(Dataset extract begins)

-- pv_equiv track=rewrite | github.com/Shrutishrma/Nutrix-AI-Smart-Dietary-Lifestyle-Assistant | backend/geoapify_logic.py | _get_dish_keywords
-- ===== SOURCE A (Python) =====
-- def _get_dish_keywords(dish: str) -> list:
--     """Return search keyword variants for venue name matching."""
--     d = dish.lower().strip()
--     keywords = []
--     # Tea → search for cafe / tea / chai
--     if any(x in d for x in ["tea", "chai"]):
--         keywords = ["tea", "cafe", "chai", "coffee", "brew", "cup"]
--     elif any(x in d for x in ["idli", "dosa", "upma", "vada", "sambar"]):
--         keywords = ["udupi", "south indian", "darshini", "tiffin", "breakfast", "idli", "dosa"]
--     elif any(x in d for x in ["khichdi", "dal", "rice", "poha", "daliya"]):
--         keywords = ["home", "tiffin", "meals", "lunch", "kitchen", "sagar", "darshini"]
--     elif any(x in d for x in ["juice", "lassi", "buttermilk", "smoothie", "coconut"]):
--         keywords = ["juice", "fresh", "cafe", "drinks", "beverages"]
--     elif any(x in d for x in ["soup", "salad"]):
--         keywords = ["healthy", "cafe", "kitchen", "bowl", "fresh"]
--     return keywords
-- ===== SOURCE B (Python) =====
-- # Flat trigger->group map; full scan taking the MINIMUM group index of all
-- # matching triggers (no ordered branch dispatch, no early exit).
-- TRIGGER_GROUP = [
--     ("tea", 0), ("chai", 0),
--     ("idli", 1), ("dosa", 1), ("upma", 1), ("vada", 1), ("sambar", 1),
--     ("khichdi", 2), ("dal", 2), ("rice", 2), ("poha", 2), ("daliya", 2),
--     ("juice", 3), ("lassi", 3), ("buttermilk", 3), ("smoothie", 3), ("coconut", 3),
--     ("soup", 4), ("salad", 4),
-- ]
--
-- GROUP_KEYWORDS = [
--     ["tea", "cafe", "chai", "coffee", "brew", "cup"],
--     ["udupi", "south indian", "darshini", "tiffin", "breakfast", "idli", "dosa"],
--     ["home", "tiffin", "meals", "lunch", "kitchen", "sagar", "darshini"],
--     ["juice", "fresh", "cafe", "drinks", "beverages"],
--     ["healthy", "cafe", "kitchen", "bowl", "fresh"],
-- ]
--
--
-- def _get_dish_keywords(dish: str) -> list:
--     """Return search keyword variants for venue name matching."""
--     d = dish.lower().strip()
--     best = None
--     for t, i in TRIGGER_GROUP:
--         if t in d and (best is None or i < best):
--             best = i
--     return GROUP_KEYWORDS[best] if best is not None else []
-- ===== Notes on version B (the rewrite author's own statement) =====
-- stated objective: alternative
-- what changed: Replaces the five ordered if/elif branch tests with a single full scan over a flat trigger-to-group map that aggregates the minimum group index of all matching triggers, then indexes a keyword table (first-match-wins becomes min-index aggregation).
import Mathlib
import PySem

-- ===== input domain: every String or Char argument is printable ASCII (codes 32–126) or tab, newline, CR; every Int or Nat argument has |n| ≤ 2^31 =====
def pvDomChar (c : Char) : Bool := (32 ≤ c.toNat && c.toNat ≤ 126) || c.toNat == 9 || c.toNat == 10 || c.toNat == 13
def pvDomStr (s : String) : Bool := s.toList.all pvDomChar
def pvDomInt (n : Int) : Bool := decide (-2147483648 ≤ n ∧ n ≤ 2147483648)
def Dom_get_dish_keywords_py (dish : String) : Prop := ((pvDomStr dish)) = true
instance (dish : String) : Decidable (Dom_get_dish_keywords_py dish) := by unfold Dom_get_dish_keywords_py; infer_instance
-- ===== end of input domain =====

-- B replaces A's ordered if/elif dispatch with a full scan over a flat trigger->group map
-- aggregating the minimum matching group index, then a table lookup (alternative, same cost).


-- ===== PORT A =====
def get_dish_keywords_py (dish : String) : List String :=
  let d := PySem.Str.strip (PySem.Str.lower dish)
  let keywords : List String := []
  if ["tea", "chai"].any (fun x => PySem.Str.isIn x d) then
    ["tea", "cafe", "chai", "coffee", "brew", "cup"]
  else if ["idli", "dosa", "upma", "vada", "sambar"].any (fun x => PySem.Str.isIn x d) then
    ["udupi", "south indian", "darshini", "tiffin", "breakfast", "idli", "dosa"]
  else if ["khichdi", "dal", "rice", "poha", "daliya"].any (fun x => PySem.Str.isIn x d) then
    ["home", "tiffin", "meals", "lunch", "kitchen", "sagar", "darshini"]
  else if ["juice", "lassi", "buttermilk", "smoothie", "coconut"].any (fun x => PySem.Str.isIn x d) then
    ["juice", "fresh", "cafe", "drinks", "beverages"]
  else if ["soup", "salad"].any (fun x => PySem.Str.isIn x d) then
    ["healthy", "cafe", "kitchen", "bowl", "fresh"]
  else keywords

-- ===== PORT B =====
def pvTriggerGroup : List (String × Nat) :=
  [ ("tea", 0), ("chai", 0),
    ("idli", 1), ("dosa", 1), ("upma", 1), ("vada", 1), ("sambar", 1),
    ("khichdi", 2), ("dal", 2), ("rice", 2), ("poha", 2), ("daliya", 2),
    ("juice", 3), ("lassi", 3), ("buttermilk", 3), ("smoothie", 3), ("coconut", 3),
    ("soup", 4), ("salad", 4) ]

def pvGroupKeywords : List (List String) :=
  [ ["tea", "cafe", "chai", "coffee", "brew", "cup"],
    ["udupi", "south indian", "darshini", "tiffin", "breakfast", "idli", "dosa"],
    ["home", "tiffin", "meals", "lunch", "kitchen", "sagar", "darshini"],
    ["juice", "fresh", "cafe", "drinks", "beverages"],
    ["healthy", "cafe", "kitchen", "bowl", "fresh"] ]

-- the 'for t, i in TRIGGER_GROUP: if t in d and (best is None or i < best): best = i' loop
def get_dish_keywords_py_alt (dish : String) : List String :=
  let d := PySem.Str.strip (PySem.Str.lower dish)
  let best : Option Nat :=
    pvTriggerGroup.foldl
      (fun best p =>
        if PySem.Str.isIn p.1 d && (best.isNone || decide (p.2 < best.getD 0)) then
          some p.2
        else best)
      none
  match best with
  | some i => pvGroupKeywords.getD i []
  | none => []

-- ===== PRECONDITION & SPEC =====
def Spec_get_dish_keywords_py (dish : String) (out : List String) : Prop := out = get_dish_keywords_py_alt dish
instance (dish : String) (out : List String) : Decidable (Spec_get_dish_keywords_py dish out) := by unfold Spec_get_dish_keywords_py; infer_instance

-- ===== CLAIM =====
def Claim_equal_get_dish_keywords_py : Prop := ∀ (dish : String), Dom_get_dish_keywords_py dish → Spec_get_dish_keywords_py dish (get_dish_keywords_py dish)

-- ===== LEMMAS AND PROOFS =====

-- ===== VERDICT =====
set_option maxHeartbeats 2000000 in
theorem get_dish_keywords_py_spec : Claim_equal_get_dish_keywords_py := by
  intro dish _
  unfold Spec_get_dish_keywords_py get_dish_keywords_py get_dish_keywords_py_alt pvTriggerGroup pvGroupKeywords
  set d := PySem.Str.strip (PySem.Str.lower dish) with hd
  by_cases h1 : PySem.Str.isIn "tea" d
  · simp_all
  by_cases h2 : PySem.Str.isIn "chai" d
  · simp_all
  by_cases h3 : PySem.Str.isIn "idli" d
  · simp_all
  by_cases h4 : PySem.Str.isIn "dosa" d
  · simp_all
  by_cases h5 : PySem.Str.isIn "upma" d
  · simp_all
  by_cases h6 : PySem.Str.isIn "vada" d
  · simp_all
  by_cases h7 : PySem.Str.isIn "sambar" d
  · simp_all
  by_cases h8 : PySem.Str.isIn "khichdi" d
  · simp_all
  by_cases h9 : PySem.Str.isIn "dal" d
  · simp_all
  by_cases h10 : PySem.Str.isIn "rice" d
  · simp_all
  by_cases h11 : PySem.Str.isIn "poha" d
  · simp_all
  by_cases h12 : PySem.Str.isIn "daliya" d
  · simp_all
  by_cases h13 : PySem.Str.isIn "juice" d
  · simp_all
  by_cases h14 : PySem.Str.isIn "lassi" d
  · simp_all
  by_cases h15 : PySem.Str.isIn "buttermilk" d
  · simp_all
  by_cases h16 : PySem.Str.isIn "smoothie" d
  · simp_all
  by_cases h17 : PySem.Str.isIn "coconut" d
  · simp_all
  by_cases h18 : PySem.Str.isIn "soup" d
  · simp_all
  by_cases h19 : PySem.Str.isIn "salad" d
  · simp_all
  simp_all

(Dataset extract ends)

## What you are asked to do
All lines with the string "alternative" must be copied from the data.

## Solution to the problem
-- stated objective: alternative
-- aggregating the minimum matching group index, then a table lookup (alternative, same cost).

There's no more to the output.